I've just had a look at your wolves mate and they are fantastic, well done for getting so mant done as well you put me to shame!


----------



## Midge913 (Oct 21, 2010)

Thanks for the link to your blog Munky. I will have to try out some of those gold recipes.


----------



## Munky (Oct 2, 2008)

Let me know what you think of them please. 
I use Tau Sept Ochre as a base for gold and bone now, the gold goes on straight over the Yellow which helps loads lol


----------



## Munky (Oct 2, 2008)

And the latest addition the first Lone Wolf Odin


----------



## Khorne's Fist (Jul 18, 2008)

I was just about to update my SW plog Munky, but these guys are making me feel slightly inadequate. Beautiful looking models.


----------



## Midge913 (Oct 21, 2010)

Beautiful work Munky!


----------



## TheReverend (Dec 2, 2007)

that lone wolf looks really good! pretty grumpy too


----------



## Munky (Oct 2, 2008)

No don't be put off mate!! yours are sweet man, I'm the slowest painter ever so I'l be way behind you.

I like the Grumpy look, in the far future there is only Grumpy Mehreeens


----------



## Disciple_of_Ezekiel (May 23, 2010)

Munky said:


> And the latest addition the first Lone Wolf Odin


OHHH WOW!

Great job dude! Loving the worn/battle hardend look he has about him!

+Rep from me!

Regards,
DoE


----------



## Munky (Oct 2, 2008)

Thanks man, I am really liking his face for some reason it keeps standing out as the best bit!

It's all to do with the Shadow grey was around the eyes I think?


----------



## Khorne's Fist (Jul 18, 2008)

Munky said:


> Thanks man, I am really liking his face for some reason it keeps standing out as the best bit!


I think it has to do with the SW kits having some of the best sculpted faces of any of the GW kits. I've been painting a lot of them since they came out, and you only realise how detailed they are when you start putting paint on them.


----------



## Midge913 (Oct 21, 2010)

Khorne's Fist said:


> I think it has to do with the SW kits having some of the best sculpted faces of any of the GW kits. I've been painting a lot of them since they came out, and you only realise how detailed they are when you start putting paint on them.


I totally agree with you on the detail in the faces and really the kits in general. You both are sorely tempting me to start a Puppies army.


----------



## Khorne's Fist (Jul 18, 2008)

Midge913 said:


> You both are sorely tempting me to start a Puppies army.


DO IT! DO IT NOW! :wink:


----------



## TheReverend (Dec 2, 2007)

haha, yeah, do it!! DOO IT!! 

The shadow grey around the eyes is a really nice touch.

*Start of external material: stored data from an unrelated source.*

-- pv_equiv track=rewrite | github.com/HarryLiu2003/Navi_CFCI | backend/Keyword_Extraction/keyword_extraction.py | get_context_batch
-- ===== SOURCE A (Python) =====
-- def get_context_batch(text: str, phrases: list, window_size: int = 3) -> dict:
--     """Get context for multiple phrases in a single text scan"""
--     lines = text.splitlines()
--     contexts = {phrase: [] for phrase in phrases}
--
--     for i, line in enumerate(lines):
--         for phrase in phrases:
--             if phrase in line:
--                 start_idx = max(0, i - window_size)
--                 end_idx = min(len(lines), i + window_size + 1)
--                 contexts[phrase].append("\n".join(lines[start_idx:end_idx]))
--
--     return contexts
-- ===== SOURCE B (Python) =====
-- def get_context_batch(text: str, phrases: list, window_size: int = 3) -> dict:
--     """Get context for multiple phrases: precompute every line's window once,
--     then collect per phrase from a single zip of lines with their windows."""
--     lines = text.splitlines()
--     windows = ["\n".join(lines[max(0, i - window_size):i + window_size + 1])
--                for i in range(len(lines))]
--     return {p: [w for line, w in zip(lines, windows) if p in line]
--             for p in phrases}
-- ===== Notes on version B (the rewrite author's own statement) =====
-- stated objective: alternative
-- what changed: B precomputes each line's context window exactly once and builds the result with a per-phrase comprehension over a zip of lines with their windows, instead of A's line-major nested loop that re-slices and re-joins the window at every match.
-- outside the precondition, e.g. on get_context_batch('a', ['a', 'a'], 0): A returns {'a': ['a', 'a']}, B returns {'a': ['a']}
import Mathlib
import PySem

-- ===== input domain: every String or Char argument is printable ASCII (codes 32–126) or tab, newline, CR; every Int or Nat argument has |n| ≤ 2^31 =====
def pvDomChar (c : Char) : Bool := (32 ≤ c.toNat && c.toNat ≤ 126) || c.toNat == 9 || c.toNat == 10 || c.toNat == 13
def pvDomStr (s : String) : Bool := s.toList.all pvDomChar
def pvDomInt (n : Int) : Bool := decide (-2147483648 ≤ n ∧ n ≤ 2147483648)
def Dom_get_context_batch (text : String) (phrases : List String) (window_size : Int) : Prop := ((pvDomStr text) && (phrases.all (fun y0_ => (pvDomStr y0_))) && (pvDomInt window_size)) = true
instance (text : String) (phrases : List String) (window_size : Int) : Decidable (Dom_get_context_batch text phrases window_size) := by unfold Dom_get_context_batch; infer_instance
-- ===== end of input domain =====

-- B precomputes each line's context window once and collects matches per phrase
-- from one zip of lines with windows, instead of A's line-major nested loop that
-- re-slices and re-joins the window at every match (objective: alternative).


-- ===== PORT A =====
def get_context_batch (text : String) (phrases : List String) (window_size : Int) : List (String × List String) :=
  let lines := PySem.Str.splitlines text
  let contexts : PySem.Dict String (List String) :=
    phrases.foldl (fun d phrase => d.insert phrase []) PySem.Dict.empty
  let contexts :=
    (PySem.List.enumerate lines).foldl (fun d il =>
      phrases.foldl (fun d phrase =>
        if PySem.Str.isIn phrase il.2 then
          d.modify phrase [] (· ++ [PySem.Str.join "\n"
            (PySem.List.slice lines (some (max 0 (il.1 - window_size)))
              (some (min (PySem.List.len lines) (il.1 + window_size + 1))))])
        else d) d) contexts
  contexts.items

-- ===== PORT B =====
def get_context_batch_alt (text : String) (phrases : List String) (window_size : Int) : List (String × List String) :=
  let lines := PySem.Str.splitlines text
  let windows := (PySem.List.pyRange 0 (PySem.List.len lines)).map (fun i =>
    PySem.Str.join "\n"
      (PySem.List.slice lines (some (max 0 (i - window_size))) (some (i + window_size + 1))))
  (phrases.foldl (fun d p =>
      d.insert p (((lines.zip windows).filter (fun lw => PySem.Str.isIn p lw.1)).map (·.2)))
    PySem.Dict.empty).items


-- ===== PRECONDITION & SPEC =====
-- Pre_ excludes exactly the inputs on which a phrase that occurs more than once in
-- the phrases list is contained in some line of the text: there A appends the same
-- window once per duplicate occurrence of the key — an accidental artefact of
-- iterating a repeating key list over a single dict entry — while B records it once.
def Pre_get_context_batch (text : String) (phrases : List String) (window_size : Int) : Prop :=
  ∀ p ∈ phrases, 1 < phrases.count p →
    ∀ line ∈ PySem.Str.splitlines text, ¬(PySem.Str.isIn p line = true)
instance (text : String) (phrases : List String) (window_size : Int) : Decidable (Pre_get_context_batch text phrases window_size) := by unfold Pre_get_context_batch; infer_instance

def pvWitness_get_context_batch : String × List String × Int := ("ab\ncd\nab", ["ab", "cd"], 1)

def Spec_get_context_batch (text : String) (phrases : List String) (window_size : Int) (out : List (String × List String)) : Prop := out = get_context_batch_alt text phrases window_size
instance (text : String) (phrases : List String) (window_size : Int) (out : List (String × List String)) : Decidable (Spec_get_context_batch text phrases window_size out) := by unfold Spec_get_context_batch; infer_instance

-- ===== CLAIM (what is proved, stated in full; the proofs are below) =====
def Claim_equal_get_context_batch : Prop := ∀ (text : String) (phrases : List String) (window_size : Int), Dom_get_context_batch text phrases window_size → Pre_get_context_batch text phrases window_size → Spec_get_context_batch text phrases window_size (get_context_batch text phrases window_size)

-- ===== LEMMAS AND PROOFS =====

theorem pv_clampIdx_min (n : Nat) (b : Int) :
    PySem.List.clampIdx n (min (n : Int) b) = PySem.List.clampIdx n b := by
  unfold PySem.List.clampIdx
  split_ifs <;> omega

theorem pv_slice_min {α : Type} (xs : List α) (a b : Int) :
    PySem.List.slice xs (some a) (some (min (PySem.List.len xs) b)) =
      PySem.List.slice xs (some a) (some b) := by
  simp [PySem.List.slice, PySem.List.len, pv_clampIdx_min]

theorem pv_inner (line w : String) (ps : List String)
    (d : PySem.Dict String (List String)) (p : String) :
    (ps.foldl (fun d q => if PySem.Str.isIn q line then d.modify q [] (· ++ [w]) else d) d).getD p []
      = d.getD p [] ++ (if PySem.Str.isIn p line then List.replicate (ps.count p) w else []) := by
  induction ps generalizing d with
  | nil => simp
  | cons q ps ih =>
    rw [List.foldl_cons, ih]
    by_cases hpq : p = q
    · subst hpq
      by_cases hin : PySem.Str.isIn p line
      · rw [if_pos hin, if_pos hin, if_pos hin, PySem.Dict.getD_modify_self,
          List.count_cons_self, List.append_assoc, List.replicate_succ]
        rfl
      · rw [if_neg hin, if_neg hin, if_neg hin]
    · have h1 : ((if PySem.Str.isIn q line then d.modify q [] (· ++ [w]) else d)).getD p []
          = d.getD p [] := by
        split_ifs with h
        · exact PySem.Dict.getD_modify_of_ne d [] _ hpq
        · rfl
      rw [h1, List.count_cons_of_ne (by simp [Ne.symm hpq])]

theorem pv_outer (w : Int → String) (phrases : List String) (E : List (Int × String))
    (d : PySem.Dict String (List String)) (p : String) :
    (E.foldl (fun d il =>
        phrases.foldl (fun d q => if PySem.Str.isIn q il.2 then d.modify q [] (· ++ [w il.1]) else d) d) d).getD p []
      = d.getD p [] ++ (E.filter (fun il => PySem.Str.isIn p il.2)).flatMap
          (fun il => List.replicate (phrases.count p) (w il.1)) := by
  induction E generalizing d with
  | nil => simp
  | cons il E ih =>
    rw [List.foldl_cons, ih, pv_inner]
    by_cases hin : PySem.Chars.isIn p.toList il.2.toList
    · simp [hin, List.append_assoc]
    · simp [hin]

theorem pv_update_subset (s xs : List String) (h : ∀ x ∈ xs, x ∈ s) :
    PySem.Set.update s xs = s := by
  rw [PySem.Set.update_eq_append_filter]
  have hnil : List.filter (fun y => !PySem.Set.contains s y) (PySem.Set.ofList xs) = [] := by
    rw [List.filter_eq_nil_iff]
    intro a ha
    have has : a ∈ s := h a ((PySem.Set.mem_ofList xs a).mp ha)
    simpa using has
  rw [hnil, List.append_nil]

theorem pv_keys_inner (line : String) (w : String) (ps : List String)
    (d : PySem.Dict String (List String)) (h : ∀ q ∈ ps, q ∈ d.keys) :
    (ps.foldl (fun d q => if PySem.Str.isIn q line then d.modify q [] (· ++ [w]) else d) d).keys
      = d.keys := by
  rw [PySem.List.foldl_if_eq_foldl_filter (fun q => PySem.Str.isIn q line)
      (fun d q => d.modify q [] (· ++ [w])) ps d]
  rw [PySem.Dict.keys_foldl_modify _ _ (fun _ _ v => v ++ [w])]
  exact pv_update_subset _ _ (fun x hx => h x (List.mem_of_mem_filter hx))

theorem pv_keys_outer (w : Int → String) (phrases : List String) (E : List (Int × String))
    (d : PySem.Dict String (List String)) (h : ∀ q ∈ phrases, q ∈ d.keys) :
    (E.foldl (fun d il =>
        phrases.foldl (fun d q => if PySem.Str.isIn q il.2 then d.modify q [] (· ++ [w il.1]) else d) d) d).keys
      = d.keys := by
  induction E generalizing d with
  | nil => rfl
  | cons il E ih =>
    rw [List.foldl_cons, ih, pv_keys_inner _ _ _ _ h]
    intro q hq
    rw [pv_keys_inner _ _ _ _ h]
    exact h q hq

theorem pv_init_getD (phrases : List String) (d : PySem.Dict String (List String)) (p : String)
    (h : d.getD p [] = []) :
    (phrases.foldl (fun d q => d.insert q []) d).getD p [] = [] := by
  induction phrases generalizing d with
  | nil => exact h
  | cons q ps ih =>
    rw [List.foldl_cons]
    apply ih
    by_cases hpq : p = q
    · subst hpq; exact PySem.Dict.getD_insert_self d p [] []
    · rw [PySem.Dict.getD_insert_of_ne d [] [] hpq]; exact h

theorem pv_getD_insertfold (v : String → List String) (ps : List String)
    (d : PySem.Dict String (List String)) (p : String) :
    (ps.foldl (fun d q => d.insert q (v q)) d).getD p [] = if p ∈ ps then v p else d.getD p [] := by
  induction ps generalizing d with
  | nil => simp
  | cons q ps ih =>
    rw [List.foldl_cons, ih]
    by_cases hp : p ∈ ps
    · rw [if_pos hp, if_pos (List.mem_cons_of_mem _ hp)]
    · rw [if_neg hp]
      by_cases hpq : p = q
      · subst hpq
        rw [PySem.Dict.getD_insert_self, if_pos List.mem_cons_self]
      · rw [PySem.Dict.getD_insert_of_ne d (v q) [] hpq, if_neg (by simp [hpq, hp])]

theorem pv_zip (xs : List String) (f : Int → String) :
    xs.zip ((PySem.List.pyRange 0 (PySem.List.len xs)).map f)
      = (PySem.List.pyRange 0 (PySem.List.len xs)).map (fun j => (PySem.List.pyGetD xs j "", f j)) := by
  have h := List.zip_map' (f := fun j => PySem.List.pyGetD xs j "") (g := f)
    (l := PySem.List.pyRange 0 (PySem.List.len xs))
  rwa [PySem.List.map_pyGetD_pyRange_zero xs ""] at h

theorem pv_main (text : String) (phrases : List String) (window_size : Int)
    (hpre : ∀ p ∈ phrases, 1 < phrases.count p →
      ∀ line ∈ PySem.Str.splitlines text, ¬(PySem.Str.isIn p line = true)) :
    get_context_batch text phrases window_size = get_context_batch_alt text phrases window_size := by
  unfold get_context_batch get_context_batch_alt
  set lines := PySem.Str.splitlines text with hlines
  set w : Int → String := fun i => PySem.Str.join "\n"
    (PySem.List.slice lines (some (max 0 (i - window_size)))
      (some (min (PySem.List.len lines) (i + window_size + 1)))) with hw
  set wB : Int → String := fun i => PySem.Str.join "\n"
    (PySem.List.slice lines (some (max 0 (i - window_size))) (some (i + window_size + 1))) with hwB
  set init : PySem.Dict String (List String) :=
    phrases.foldl (fun d phrase => d.insert phrase []) PySem.Dict.empty with hinit
  show ((PySem.List.enumerate lines).foldl (fun d il =>
      phrases.foldl (fun d phrase =>
        if PySem.Str.isIn phrase il.2 then d.modify phrase [] (· ++ [w il.1]) else d) d) init).items
    = (phrases.foldl (fun d p =>
        d.insert p (((lines.zip ((PySem.List.pyRange 0 (PySem.List.len lines)).map wB)).filter
          (fun lw => PySem.Str.isIn p lw.1)).map (·.2))) PySem.Dict.empty).items
  have hmem : ∀ q ∈ phrases, q ∈ init.keys := by
    rw [hinit, PySem.Dict.keys_foldl_insert phrases (fun _ _ => []) PySem.Dict.empty,
      PySem.Dict.keys_empty, PySem.Set.update_nil_left]
    exact fun q h => (PySem.Set.mem_ofList phrases q).mpr h
  have hkeys : ((PySem.List.enumerate lines).foldl (fun d il =>
      phrases.foldl (fun d phrase =>
        if PySem.Str.isIn phrase il.2 then d.modify phrase [] (· ++ [w il.1]) else d) d) init).keys
      = PySem.Set.ofList phrases := by
    rw [pv_keys_outer w phrases _ init hmem, hinit,
      PySem.Dict.keys_foldl_insert phrases (fun _ _ => []) PySem.Dict.empty,
      PySem.Dict.keys_empty, PySem.Set.update_nil_left]
  have hkeysB : ((phrases.foldl (fun d p =>
        d.insert p (((lines.zip ((PySem.List.pyRange 0 (PySem.List.len lines)).map wB)).filter
          (fun lw => PySem.Str.isIn p lw.1)).map (·.2))) PySem.Dict.empty) :
      PySem.Dict String (List String)).keys = PySem.Set.ofList phrases := by
    rw [PySem.Dict.keys_foldl_insert phrases _ PySem.Dict.empty,
      PySem.Dict.keys_empty, PySem.Set.update_nil_left]
  rw [PySem.Dict.items_eq_map_keys _ (by rw [hkeys]; exact PySem.Set.nodup_ofList phrases) [],
    hkeys]
  rw [PySem.Dict.items_eq_map_keys _ (by rw [hkeysB]; exact PySem.Set.nodup_ofList phrases) [],
    hkeysB]
  apply List.map_congr_left
  intro p hpS
  have hp : p ∈ phrases := (PySem.Set.mem_ofList phrases p).mp hpS
  rw [pv_outer w phrases _ init p, pv_init_getD phrases _ p (PySem.Dict.getD_empty p []),
    List.nil_append,
    pv_getD_insertfold (fun p =>
      ((lines.zip ((PySem.List.pyRange 0 (PySem.List.len lines)).map wB)).filter
        (fun lw => PySem.Str.isIn p lw.1)).map (·.2)) phrases PySem.Dict.empty p,
    if_pos hp]
  apply congrArg
  by_cases hc : ∀ line ∈ lines, ¬(PySem.Str.isIn p line = true)
  · -- p matches no line: both sides are empty
    have hE : (PySem.List.enumerate lines).filter (fun il => PySem.Str.isIn p il.2) = [] := by
      rw [List.filter_eq_nil_iff]
      intro il hil
      obtain ⟨k, hk, rfl⟩ := (PySem.List.mem_enumerate_iff _ _ _).mp hil
      simpa using hc _ (List.getElem_mem hk)
    have hZ : (lines.zip ((PySem.List.pyRange 0 (PySem.List.len lines)).map wB)).filter
        (fun lw => PySem.Str.isIn p lw.1) = [] := by
      rw [List.filter_eq_nil_iff]
      intro lw hlw
      simpa using hc _ (List.of_mem_zip hlw).1
    rw [hE, hZ]
    simp
  · -- p occurs exactly once in phrases
    have hcount : phrases.count p = 1 := by
      have h1 : 0 < phrases.count p := List.count_pos_iff.mpr hp
      by_contra hne
      exact hc (hpre p hp (by omega))
    rw [hcount]
    rw [pv_zip lines wB, List.filter_map]
    rw [PySem.List.enumerate_eq_map_pyRange lines "", List.filter_map]
    simp only [List.replicate_one]
    have hflat : ∀ (L : List (Int × String)),
        L.flatMap (fun il => [w il.1]) = L.map (fun il => w il.1) := fun L => by
      induction L with
      | nil => rfl
      | cons a t ih => simp only [List.flatMap_cons, List.map_cons, ih, List.singleton_append]
    rw [hflat]
    simp only [List.map_map, Function.comp_def]
    apply List.map_congr_left
    intro j _
    show w j = wB j
    simp only [hw, hwB]
    rw [pv_slice_min]

-- ===== VERDICT (by name: the statement is the Claim_ definition above) =====
theorem get_context_batch_spec : Claim_equal_get_context_batch := by
  intro text phrases window_size _ hpre
  unfold Spec_get_context_batch
  exact pv_main text phrases window_size hpre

I have real problems with painting eyes, and the only model recently where I did a decent job, I messed up the rest of the mini!! haha (curse you Logan Grimnar!!)


----------



## Midge913 (Oct 21, 2010)

Khorne's Fist said:


> DO IT! DO IT NOW! :wink:


Well, I may not start a whole army, but I may pick up a few show pieces over the course of the next couple of months and paint them up. I have too many projects on the books at the moment to really start in on a new army, but I may in the future


----------



## Munky (Oct 2, 2008)

Thanks for your comments fellas, there will be more soon my whole hobby world is messed up right now due to spending the last 10 months negotiating the sale of a house..........and it still aint over yet! :angry:


----------